In the natural and physical sciences we do not resent or criticize futile experimentation. We are willing that that six hundred and five futile experiments may be made that the six hundred and sixth may be successful. We expect this work of experimentation to be more or less dehumanizing, in its drudgery, that in the end the fruitof the successful experiment may confer some blessing upon the human family. We do not protest against a doctor’s dissertation in science in which the results are wholly negative. But we do protest against a doctor’s dissertation in literature or history, which has compelled thedoctor designatusto spend months of his time on some inconsequential subject, giving him a false perspective and a false sense of proportion that it will take him years to get rid of in his teaching.

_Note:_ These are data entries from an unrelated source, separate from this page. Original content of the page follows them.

-- pv_equiv track=rewrite | github.com/zs-fekete/circRNA_script_collection | Script/Circstar_readcounts.py | summarize_circstar_outs
-- ===== SOURCE A (Python) =====
-- import collections
--
-- def summarize_circstar_outs(cirdic_list):
--     """Make a dictionary of all circs and read counts"""
--
--     #Make a set of all circRNA IDs
--     circid_list = [list(cirdic.keys()) for cirdic in cirdic_list]
--     circid_set = set([item for sublist in circid_list for item in sublist])
--
--     circ_counts = collections.defaultdict(lambda: [])
--     #Check the occurrence of each circRNA ID in each sample and add read counts to list
--     for circid in circid_set:
--         for dic in cirdic_list:
--             if circid in dic.keys():
--                 #append only total read counts, not all info
--                 circ_counts[circid].append(dic[circid][0])
--             else:
--                 circ_counts[circid].append(0)
--
--     return circ_counts
-- ===== SOURCE B (Python) =====
-- import collections
--
-- def summarize_circstar_outs(cirdic_list):
--     """Make a dictionary of all circs and read counts (single scatter pass)"""
--     n = len(cirdic_list)
--     circ_counts = collections.defaultdict(list)
--     # One pass over the samples: scatter each present count into a
--     # preallocated zero row at its sample's column.
--     for i, dic in enumerate(cirdic_list):
--         for circid, info in dic.items():
--             if circid not in circ_counts:
--                 circ_counts[circid] = [0] * n
--             circ_counts[circid][i] = info[0]
--     return circ_counts
-- ===== Notes on version B (the rewrite author's own statement) =====
-- stated objective: faster
-- what changed: Instead of building a set of all IDs and then, per ID, re-scanning every sample dict with a membership test, B makes one pass over the samples and scatters each present count into a preallocated zero row at that sample's column; the per-ID inner scan and the set construction disappear.
import Mathlib
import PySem

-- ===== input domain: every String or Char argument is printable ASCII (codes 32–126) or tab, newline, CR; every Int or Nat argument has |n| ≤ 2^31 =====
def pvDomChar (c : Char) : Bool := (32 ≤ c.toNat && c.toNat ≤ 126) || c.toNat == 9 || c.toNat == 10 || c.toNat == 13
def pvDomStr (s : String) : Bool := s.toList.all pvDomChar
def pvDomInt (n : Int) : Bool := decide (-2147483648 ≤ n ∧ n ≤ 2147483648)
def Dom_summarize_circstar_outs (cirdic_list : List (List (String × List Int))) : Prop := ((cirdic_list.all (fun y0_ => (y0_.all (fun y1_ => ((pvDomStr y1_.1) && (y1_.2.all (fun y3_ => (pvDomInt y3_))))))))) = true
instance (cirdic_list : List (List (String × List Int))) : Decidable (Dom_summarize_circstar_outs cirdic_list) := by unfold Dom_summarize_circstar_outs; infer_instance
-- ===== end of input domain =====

Let it be understood that this protest against the doctor’s degree is not a protest against the length of time that is given to graduate studies in preparation for teaching. This should be increased rather than diminished. It is a protest against some of the objects to which years of graduate study have been devoted under the shadow of the doctor’s degree. It is “a place in the sun” that we are demanding. In using this phrase “a place in the sun,” I am not plagiarizing that one whom Henry Van Dyke has christened “the damned vulture of Potsdam,” but a far better man, Diogenes of Sinope, who once requested Alexander the Great to get out of his daylight and give him his place in the sun.
In conclusion let me cite an incident from the life of Zeno, the founder of Stoicism. It is related that Zeno once asked the oracle what he ought to do to live in the most excellent way. The reply came back that he ought to become of the same complexion as the dead. Whereupon he immediately inferred that he ought to apply himself to reading the books of the ancients. This is the Zeno who promulgated the doctrines of the fatherhood of God and the brotherhood of man, who fashioned the molds in which the Roman Law and Roman Christianity were cast, who conceived of a world democracy in which friendship should be the guiding principle, and in which Greek and barbarian alike should have equal privileges and equal opportunities for growth.